■ PROBLEM REQUIREMENTS: Below are several records. Retype exactly those lines running from the one with "pattern of moves" through the one with "x += pattern[i%3][0]", end lines included, and no others.

LISTED RECORDS: Begin

-- pv_equiv track=rewrite | github.com/agsosa96/Entregables-Programacion-I | Practica Parcial 2/Ejercicio 2.py | calcularCosto
-- ===== SOURCE A (Python) =====
-- def calcularCosto(array2):
--     costo = 0
--     for i in range(len(array2)):
--         for j in range(len(array2[i])):
--             if((array2[i][j] >= 'a' and array2[i][j] <= 'z') or (array2[i][j] >= 'A' and array2[i][j] <= 'Z')):
--                 costo = costo + 100
--             elif(array2[i][j] >= '0' and array2[i][j] <= '9'):
--                 costo = costo + 90
--             else:
--                 costo = costo + 130
--
--     return costo
-- ===== SOURCE B (Python) =====
-- def calcularCosto(array2):
--     flat = [s for fila in array2 for s in fila]
--     N = len(flat)
--     L = sum(1 for s in flat if ('a' <= s <= 'z') or ('A' <= s <= 'Z'))
--     D = sum(1 for s in flat if '0' <= s <= '9')
--     return 130 * N - 30 * L - 40 * D
-- ===== Notes on version B (the rewrite author's own statement) =====
-- stated objective: alternative
-- what changed: Replaces the per-element branch-and-accumulate nested index loops with a count-then-arithmetic decomposition: flatten once, count total/letter-range/digit-range elements with the same lexicographic comparisons, and return the closed form 130*N - 30*L - 40*D (valid because the two ranges are disjoint).
import Mathlib
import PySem

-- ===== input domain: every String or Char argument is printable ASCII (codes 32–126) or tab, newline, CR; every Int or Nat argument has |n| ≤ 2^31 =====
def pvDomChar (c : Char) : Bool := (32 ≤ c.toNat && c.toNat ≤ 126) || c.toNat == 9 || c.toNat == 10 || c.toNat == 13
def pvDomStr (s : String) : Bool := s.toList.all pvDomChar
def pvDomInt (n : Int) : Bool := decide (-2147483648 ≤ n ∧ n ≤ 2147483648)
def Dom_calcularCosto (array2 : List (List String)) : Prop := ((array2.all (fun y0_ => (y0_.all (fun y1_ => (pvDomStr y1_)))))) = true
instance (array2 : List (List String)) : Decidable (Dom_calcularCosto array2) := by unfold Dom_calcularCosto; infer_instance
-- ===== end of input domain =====

-- B replaces the branch-and-accumulate nested loops by counting total/letter/digit elements
-- once and returning the closed form 130*N - 30*L - 40*D (alternative decomposition, same cost).


-- ===== PORT A =====
-- literal port of A: nested loops, per-element branch adding 100 / 90 / 130
def calcularCosto (array2 : List (List String)) : Int :=
  array2.foldl (fun costo fila =>
    fila.foldl (fun costo s =>
      if ("a" ≤ s ∧ s ≤ "z") ∨ ("A" ≤ s ∧ s ≤ "Z") then costo + 100
      else if "0" ≤ s ∧ s ≤ "9" then costo + 90
      else costo + 130) costo) 0

-- ===== PORT B =====
def pvIsLetterRange (s : String) : Bool := ("a" ≤ s && s ≤ "z") || ("A" ≤ s && s ≤ "Z")
def pvIsDigitRange (s : String) : Bool := "0" ≤ s && s ≤ "9"

def calcularCosto_alt (array2 : List (List String)) : Int :=
  let flat := array2.flatten
  let N : Int := flat.length
  let L : Int := flat.countP pvIsLetterRange
  let D : Int := flat.countP pvIsDigitRange
  130 * N - 30 * L - 40 * D

-- ===== PRECONDITION & SPEC =====
def Spec_calcularCosto (array2 : List (List String)) (out : Int) : Prop := out = calcularCosto_alt array2
instance (array2 : List (List String)) (out : Int) : Decidable (Spec_calcularCosto array2 out) := by unfold Spec_calcularCosto; infer_instance

-- ===== CLAIM (what is proved, stated in full; the proofs are below) =====
def Claim_equal_calcularCosto : Prop := ∀ (array2 : List (List String)), Dom_calcularCosto array2 → Spec_calcularCosto array2 (calcularCosto array2)

-- ===== LEMMAS AND PROOFS =====

-- the two lexicographic ranges are disjoint: a string ≤ "9" is < "A" and < "a"
lemma digit_not_letter (s : String) (h : pvIsDigitRange s = true) : pvIsLetterRange s = false := by
  simp [pvIsDigitRange] at h
  simp [pvIsLetterRange]
  constructor
  · intro hle
    exact absurd (le_trans hle h.2) (by decide)
  · intro hle
    exact absurd (le_trans hle h.2) (by decide)

-- the inner accumulation over one flat list equals the counting closed form
lemma foldl_cost (l : List String) (a : Int) :
    l.foldl (fun costo s =>
      if ("a" ≤ s ∧ s ≤ "z") ∨ ("A" ≤ s ∧ s ≤ "Z") then costo + 100
      else if "0" ≤ s ∧ s ≤ "9" then costo + 90
      else costo + 130) a
    = a + 130 * (l.length : Int) - 30 * (l.countP pvIsLetterRange : Int)
        - 40 * (l.countP pvIsDigitRange : Int) := by
  induction l generalizing a with
  | nil => simp
  | cons s t ih =>
    by_cases hl : pvIsLetterRange s = true
    · have hd : pvIsDigitRange s = false := by
        by_contra hc
        rw [digit_not_letter s (by simpa using hc)] at hl
        exact absurd hl (by simp)
      have hl' : ("a" ≤ s ∧ s ≤ "z") ∨ ("A" ≤ s ∧ s ≤ "Z") := by
        simpa [pvIsLetterRange] using hl
      simp only [List.foldl_cons, List.countP_cons, hl, hd, if_pos hl', ih]
      push_cast [List.length_cons]
      ring
    · by_cases hd : pvIsDigitRange s = true
      · have hl' : ¬ (("a" ≤ s ∧ s ≤ "z") ∨ ("A" ≤ s ∧ s ≤ "Z")) := by
          simpa [pvIsLetterRange] using hl
        have hd' : "0" ≤ s ∧ s ≤ "9" := by simpa [pvIsDigitRange] using hd
        simp only [List.foldl_cons, List.countP_cons, hl, hd, if_neg hl', if_pos hd', ih,
          Bool.false_eq_true, if_false, if_true]
        push_cast [List.length_cons]
        ring
      · have hl' : ¬ (("a" ≤ s ∧ s ≤ "z") ∨ ("A" ≤ s ∧ s ≤ "Z")) := by
          simpa [pvIsLetterRange] using hl
        have hd' : ¬ ("0" ≤ s ∧ s ≤ "9") := by simpa [pvIsDigitRange] using hd
        simp only [List.foldl_cons, List.countP_cons, hl, hd, if_neg hl', if_neg hd', ih,
          Bool.false_eq_true, if_false]
        push_cast [List.length_cons]
        ring

-- ===== VERDICT (by name: the statement is the Claim_ definition above) =====
theorem calcularCosto_spec : Claim_equal_calcularCosto := by
  intro array2 _
  unfold Spec_calcularCosto calcularCosto calcularCosto_alt
  rw [← List.foldl_flatten, foldl_cost]
  ring
-- pv_equiv track=rewrite | github.com/lancelot291/algorithms-level-5 | 108_triangle-snail.py | solution
-- ===== SOURCE A (Python) =====
-- def solution(n):
--     '''returns a snail patterned 2D array'''
--     arr = [[0]*n for _ in range(n)]
--     # initialize the 2D array
--     num_list = []
--     # the final answer
--     num = 1
--     # the nunmbet we are going to put in the array as we go through the snail pattern
--     pattern = [(1, 0), (0, 1), (-1, -1)]
--     # the pattern of moves
--     x, y = -1, 0
--     # the starting point
--     for i in range(n):
--         for _ in range(i, n):
--         # the number of times we are going to move in the same direction
--         # is n-1, n-1, n-2, n-2, n-3, n-3, ...
--             x += pattern[i%3][0]
--             y += pattern[i%3][1]
--             # follow the pattern in cycle of 3
--             arr[x][y] = num
--             num += 1
--             # put the number in the array and increment the number
--
--     for i in range(n):
--         for j in range(n):
--             if arr[i][j] != 0:
--                 num_list.append(arr[i][j])
--                 # put the number in the final answer if it is not 0
--     return num_list
-- ===== SOURCE B (Python) =====
-- def _cell(n, i, j):
--     """closed-form value at triangle cell (i, j), 0 <= j <= i < n"""
--     r = min(j, n - 1 - i, i - j)        # which spiral ring the cell lies on
--     m = n - 3 * r                       # side length of that ring's triangle
--     s = 3 * r * n - 3 * r - (9 * r * (r - 1)) // 2   # numbers used by outer rings
--     a = i - 2 * r
--     b = j - r
--     if b == 0:
--         return s + a + 1                # left edge of the ring, going down
--     elif a == m - 1:
--         return s + m + b                # bottom edge, going right
--     else:
--         return s + 3 * m - 2 - a        # diagonal edge, going up
--
--
-- def solution(n):
--     '''returns the snail-pattern numbers row by row, by closed formula (no grid)'''
--     out = []
--     for i in range(n):
--         for j in range(i + 1):
--             out.append(_cell(n, i, j))
--     return out
-- ===== Notes on version B (the rewrite author's own statement) =====
-- stated objective: alternative
-- what changed: Replaces the grid-filling spiral walk (simulate the three-direction snail into an n x n array, then scan for nonzeros) with a direct closed-form computation: for each triangle cell (i,j) the ring index r = min(j, n-1-i, i-j) determines its value arithmetically, so no grid and no simulation are built.
import Mathlib
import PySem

LISTED RECORDS: End

■ REPLY:
--     # the pattern of moves
--     x, y = -1, 0
--     # the starting point
--     for i in range(n):
--         for _ in range(i, n):
--         # the number of times we are going to move in the same direction
--         # is n-1, n-1, n-2, n-2, n-3, n-3, ...
--             x += pattern[i%3][0]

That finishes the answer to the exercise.